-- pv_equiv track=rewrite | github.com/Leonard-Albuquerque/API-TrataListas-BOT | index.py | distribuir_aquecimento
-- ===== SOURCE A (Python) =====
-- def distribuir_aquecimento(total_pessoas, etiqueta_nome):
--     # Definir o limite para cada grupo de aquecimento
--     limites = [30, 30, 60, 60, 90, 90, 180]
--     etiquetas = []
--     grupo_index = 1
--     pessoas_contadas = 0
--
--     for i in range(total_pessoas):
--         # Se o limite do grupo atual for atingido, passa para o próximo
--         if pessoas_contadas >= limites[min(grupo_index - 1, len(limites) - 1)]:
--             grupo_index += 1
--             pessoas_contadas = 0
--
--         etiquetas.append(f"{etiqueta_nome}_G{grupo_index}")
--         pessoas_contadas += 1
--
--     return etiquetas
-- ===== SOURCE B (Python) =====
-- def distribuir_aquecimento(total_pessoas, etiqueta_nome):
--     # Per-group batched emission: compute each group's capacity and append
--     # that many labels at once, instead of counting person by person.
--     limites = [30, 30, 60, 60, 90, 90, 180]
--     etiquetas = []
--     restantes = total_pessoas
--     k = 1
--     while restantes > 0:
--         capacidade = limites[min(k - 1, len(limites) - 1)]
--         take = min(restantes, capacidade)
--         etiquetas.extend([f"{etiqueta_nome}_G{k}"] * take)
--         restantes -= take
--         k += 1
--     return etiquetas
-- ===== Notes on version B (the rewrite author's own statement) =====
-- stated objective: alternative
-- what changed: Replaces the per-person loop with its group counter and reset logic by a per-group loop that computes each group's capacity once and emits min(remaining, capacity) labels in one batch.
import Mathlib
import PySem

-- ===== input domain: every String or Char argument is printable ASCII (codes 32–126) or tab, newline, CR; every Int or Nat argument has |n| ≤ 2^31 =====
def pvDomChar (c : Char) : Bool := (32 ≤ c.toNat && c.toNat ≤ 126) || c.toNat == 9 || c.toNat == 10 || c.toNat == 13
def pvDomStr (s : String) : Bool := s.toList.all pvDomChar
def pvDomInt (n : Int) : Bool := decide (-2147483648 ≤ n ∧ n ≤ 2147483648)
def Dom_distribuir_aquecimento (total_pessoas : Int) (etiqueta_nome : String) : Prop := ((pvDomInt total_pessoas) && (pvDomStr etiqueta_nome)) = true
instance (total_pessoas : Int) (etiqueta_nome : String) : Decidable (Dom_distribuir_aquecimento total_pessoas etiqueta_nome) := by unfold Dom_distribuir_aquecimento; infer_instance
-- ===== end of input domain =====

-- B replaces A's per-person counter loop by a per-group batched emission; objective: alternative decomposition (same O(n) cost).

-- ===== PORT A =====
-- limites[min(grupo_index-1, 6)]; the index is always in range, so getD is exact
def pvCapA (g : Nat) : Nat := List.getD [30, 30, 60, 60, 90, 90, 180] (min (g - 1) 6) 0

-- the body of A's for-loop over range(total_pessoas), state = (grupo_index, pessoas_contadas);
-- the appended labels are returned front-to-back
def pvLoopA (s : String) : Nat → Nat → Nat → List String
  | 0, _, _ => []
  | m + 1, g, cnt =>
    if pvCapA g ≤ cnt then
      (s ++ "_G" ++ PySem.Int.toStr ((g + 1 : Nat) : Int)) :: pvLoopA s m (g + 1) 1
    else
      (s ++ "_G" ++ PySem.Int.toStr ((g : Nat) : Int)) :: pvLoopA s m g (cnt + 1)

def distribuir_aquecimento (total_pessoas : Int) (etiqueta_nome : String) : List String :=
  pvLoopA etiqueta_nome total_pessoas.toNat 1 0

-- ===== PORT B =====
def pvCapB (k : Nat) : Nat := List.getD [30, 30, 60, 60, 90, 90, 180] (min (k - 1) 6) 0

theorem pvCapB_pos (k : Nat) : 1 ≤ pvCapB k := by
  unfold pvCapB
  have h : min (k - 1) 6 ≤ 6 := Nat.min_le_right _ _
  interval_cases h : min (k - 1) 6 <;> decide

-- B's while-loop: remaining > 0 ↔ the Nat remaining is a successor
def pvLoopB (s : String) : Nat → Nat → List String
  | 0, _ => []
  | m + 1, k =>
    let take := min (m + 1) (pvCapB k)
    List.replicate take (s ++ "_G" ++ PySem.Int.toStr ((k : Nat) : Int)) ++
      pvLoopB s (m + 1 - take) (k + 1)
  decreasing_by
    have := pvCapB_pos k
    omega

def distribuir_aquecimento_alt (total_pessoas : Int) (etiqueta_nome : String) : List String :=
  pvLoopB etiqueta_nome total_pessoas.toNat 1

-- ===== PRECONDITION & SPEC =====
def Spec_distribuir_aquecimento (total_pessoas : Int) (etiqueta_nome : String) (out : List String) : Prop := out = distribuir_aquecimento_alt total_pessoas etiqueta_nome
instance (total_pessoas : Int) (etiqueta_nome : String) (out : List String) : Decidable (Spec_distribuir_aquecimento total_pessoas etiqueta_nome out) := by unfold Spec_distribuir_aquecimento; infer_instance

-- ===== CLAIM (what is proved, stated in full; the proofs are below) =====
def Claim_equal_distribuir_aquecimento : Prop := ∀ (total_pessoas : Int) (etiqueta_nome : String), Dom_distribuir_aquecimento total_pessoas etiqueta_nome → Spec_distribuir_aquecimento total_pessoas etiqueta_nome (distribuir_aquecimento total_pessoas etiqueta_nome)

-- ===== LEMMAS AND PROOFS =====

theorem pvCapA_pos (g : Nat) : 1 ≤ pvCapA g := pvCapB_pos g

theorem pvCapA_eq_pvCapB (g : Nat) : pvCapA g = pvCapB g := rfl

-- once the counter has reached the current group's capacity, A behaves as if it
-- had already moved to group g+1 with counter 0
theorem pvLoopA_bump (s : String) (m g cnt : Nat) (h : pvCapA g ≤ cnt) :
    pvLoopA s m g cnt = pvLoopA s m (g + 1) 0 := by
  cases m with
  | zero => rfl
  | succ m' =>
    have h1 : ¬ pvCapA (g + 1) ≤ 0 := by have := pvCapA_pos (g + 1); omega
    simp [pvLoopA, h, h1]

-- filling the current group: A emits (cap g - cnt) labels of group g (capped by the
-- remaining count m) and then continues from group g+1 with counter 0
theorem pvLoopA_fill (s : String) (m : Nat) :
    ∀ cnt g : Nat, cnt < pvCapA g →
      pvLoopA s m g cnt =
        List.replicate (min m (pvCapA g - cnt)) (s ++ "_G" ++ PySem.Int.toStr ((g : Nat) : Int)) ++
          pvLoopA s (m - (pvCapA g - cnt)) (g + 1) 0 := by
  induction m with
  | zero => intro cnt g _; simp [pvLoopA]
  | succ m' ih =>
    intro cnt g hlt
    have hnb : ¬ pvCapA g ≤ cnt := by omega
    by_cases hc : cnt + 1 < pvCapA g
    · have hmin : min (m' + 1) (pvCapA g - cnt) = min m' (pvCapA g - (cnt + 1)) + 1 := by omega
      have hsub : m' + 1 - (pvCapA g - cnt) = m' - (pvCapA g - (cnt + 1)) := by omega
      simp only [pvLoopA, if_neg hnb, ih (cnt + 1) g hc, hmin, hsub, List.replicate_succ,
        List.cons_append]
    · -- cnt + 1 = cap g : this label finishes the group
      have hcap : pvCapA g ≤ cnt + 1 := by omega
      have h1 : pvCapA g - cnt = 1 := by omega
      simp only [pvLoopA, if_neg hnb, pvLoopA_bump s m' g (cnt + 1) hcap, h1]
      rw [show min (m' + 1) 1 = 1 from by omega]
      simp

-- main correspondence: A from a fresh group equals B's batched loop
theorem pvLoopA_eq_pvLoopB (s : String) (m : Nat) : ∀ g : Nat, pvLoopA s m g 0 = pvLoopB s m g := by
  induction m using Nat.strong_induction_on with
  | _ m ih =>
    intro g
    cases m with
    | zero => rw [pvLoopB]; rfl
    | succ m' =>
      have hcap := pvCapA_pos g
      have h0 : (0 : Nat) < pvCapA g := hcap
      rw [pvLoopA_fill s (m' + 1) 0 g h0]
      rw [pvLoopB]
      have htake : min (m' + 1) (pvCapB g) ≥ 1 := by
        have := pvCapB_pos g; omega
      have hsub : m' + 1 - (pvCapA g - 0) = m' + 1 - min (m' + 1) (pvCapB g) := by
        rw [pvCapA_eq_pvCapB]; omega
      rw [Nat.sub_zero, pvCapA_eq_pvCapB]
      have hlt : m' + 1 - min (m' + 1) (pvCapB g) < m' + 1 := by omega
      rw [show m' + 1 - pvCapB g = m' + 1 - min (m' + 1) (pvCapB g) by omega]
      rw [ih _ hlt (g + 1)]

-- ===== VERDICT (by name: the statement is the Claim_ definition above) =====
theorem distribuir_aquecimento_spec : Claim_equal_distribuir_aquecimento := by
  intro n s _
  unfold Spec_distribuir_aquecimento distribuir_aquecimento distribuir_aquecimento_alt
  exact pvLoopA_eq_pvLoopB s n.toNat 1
---
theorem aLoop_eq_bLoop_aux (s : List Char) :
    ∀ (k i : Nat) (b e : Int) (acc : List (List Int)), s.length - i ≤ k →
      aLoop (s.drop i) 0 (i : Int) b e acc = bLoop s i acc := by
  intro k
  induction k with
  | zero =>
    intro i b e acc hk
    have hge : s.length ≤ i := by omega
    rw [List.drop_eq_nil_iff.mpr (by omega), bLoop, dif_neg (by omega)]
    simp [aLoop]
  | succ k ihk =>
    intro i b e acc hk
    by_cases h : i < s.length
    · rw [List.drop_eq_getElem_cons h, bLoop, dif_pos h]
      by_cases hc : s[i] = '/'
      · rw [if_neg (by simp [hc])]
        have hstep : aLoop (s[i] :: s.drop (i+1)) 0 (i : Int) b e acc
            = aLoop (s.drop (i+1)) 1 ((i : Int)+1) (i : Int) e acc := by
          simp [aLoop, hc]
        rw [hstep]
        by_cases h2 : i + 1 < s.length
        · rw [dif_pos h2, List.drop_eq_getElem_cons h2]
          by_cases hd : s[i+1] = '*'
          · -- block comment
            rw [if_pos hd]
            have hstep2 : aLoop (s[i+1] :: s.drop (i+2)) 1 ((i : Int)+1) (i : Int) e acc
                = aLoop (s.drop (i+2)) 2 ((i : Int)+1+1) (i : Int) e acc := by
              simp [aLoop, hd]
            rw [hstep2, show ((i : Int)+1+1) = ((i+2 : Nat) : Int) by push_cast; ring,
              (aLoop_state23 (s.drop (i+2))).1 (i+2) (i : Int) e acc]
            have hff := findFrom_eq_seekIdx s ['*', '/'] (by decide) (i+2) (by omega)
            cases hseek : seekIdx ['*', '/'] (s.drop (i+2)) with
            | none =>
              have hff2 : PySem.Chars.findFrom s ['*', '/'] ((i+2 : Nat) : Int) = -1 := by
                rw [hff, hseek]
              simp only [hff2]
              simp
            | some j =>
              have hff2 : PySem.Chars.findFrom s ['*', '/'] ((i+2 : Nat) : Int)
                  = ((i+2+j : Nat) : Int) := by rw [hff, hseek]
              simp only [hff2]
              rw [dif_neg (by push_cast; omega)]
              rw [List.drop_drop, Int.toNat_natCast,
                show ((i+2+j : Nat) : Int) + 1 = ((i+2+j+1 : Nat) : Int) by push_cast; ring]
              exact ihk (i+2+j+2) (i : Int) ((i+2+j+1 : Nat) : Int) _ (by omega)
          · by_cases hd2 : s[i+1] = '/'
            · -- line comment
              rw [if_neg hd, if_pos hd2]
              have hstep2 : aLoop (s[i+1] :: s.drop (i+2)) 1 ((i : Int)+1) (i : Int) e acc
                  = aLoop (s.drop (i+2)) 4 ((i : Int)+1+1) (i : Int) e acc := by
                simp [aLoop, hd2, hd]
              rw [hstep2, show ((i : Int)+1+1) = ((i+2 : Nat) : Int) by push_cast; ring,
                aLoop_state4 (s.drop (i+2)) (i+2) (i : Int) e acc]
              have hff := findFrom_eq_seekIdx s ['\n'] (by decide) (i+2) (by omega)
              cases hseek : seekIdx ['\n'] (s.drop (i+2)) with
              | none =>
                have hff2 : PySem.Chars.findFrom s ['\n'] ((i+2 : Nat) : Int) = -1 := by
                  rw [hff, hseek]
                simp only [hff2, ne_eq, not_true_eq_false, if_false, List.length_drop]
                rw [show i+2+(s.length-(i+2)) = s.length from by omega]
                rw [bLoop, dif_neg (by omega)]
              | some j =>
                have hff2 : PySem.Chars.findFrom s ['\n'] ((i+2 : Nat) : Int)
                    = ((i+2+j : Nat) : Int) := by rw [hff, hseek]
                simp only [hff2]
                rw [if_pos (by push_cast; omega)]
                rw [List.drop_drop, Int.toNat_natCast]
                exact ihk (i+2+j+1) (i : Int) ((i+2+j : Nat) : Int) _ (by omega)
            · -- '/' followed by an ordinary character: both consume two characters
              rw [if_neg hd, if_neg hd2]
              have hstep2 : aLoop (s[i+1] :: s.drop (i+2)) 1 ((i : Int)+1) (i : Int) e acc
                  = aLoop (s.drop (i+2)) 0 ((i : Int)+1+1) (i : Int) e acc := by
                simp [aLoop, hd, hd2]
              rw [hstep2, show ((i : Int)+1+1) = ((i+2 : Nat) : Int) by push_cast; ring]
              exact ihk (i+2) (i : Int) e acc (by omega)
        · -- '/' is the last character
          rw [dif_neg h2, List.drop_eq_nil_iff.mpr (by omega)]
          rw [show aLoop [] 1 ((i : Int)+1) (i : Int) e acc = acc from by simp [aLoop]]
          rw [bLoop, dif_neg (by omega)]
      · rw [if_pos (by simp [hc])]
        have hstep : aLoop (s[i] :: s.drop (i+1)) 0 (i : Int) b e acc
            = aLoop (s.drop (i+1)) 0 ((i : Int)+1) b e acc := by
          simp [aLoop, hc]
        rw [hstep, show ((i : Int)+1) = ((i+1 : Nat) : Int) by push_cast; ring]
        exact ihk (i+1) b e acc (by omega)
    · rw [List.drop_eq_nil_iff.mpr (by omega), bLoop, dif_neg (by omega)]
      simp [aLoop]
---
▶ **Work request**:
The expected output is exactly the lines of the listing above between the line holding "-- pv_equiv track=rewrite" and the line holding "grupo de aquecimento", inclusive.

▶ **Exercise result**:
-- pv_equiv track=rewrite | github.com/Leonard-Albuquerque/API-TrataListas-BOT | index.py | distribuir_aquecimento
-- ===== SOURCE A (Python) =====
-- def distribuir_aquecimento(total_pessoas, etiqueta_nome):
--     # Definir o limite para cada grupo de aquecimento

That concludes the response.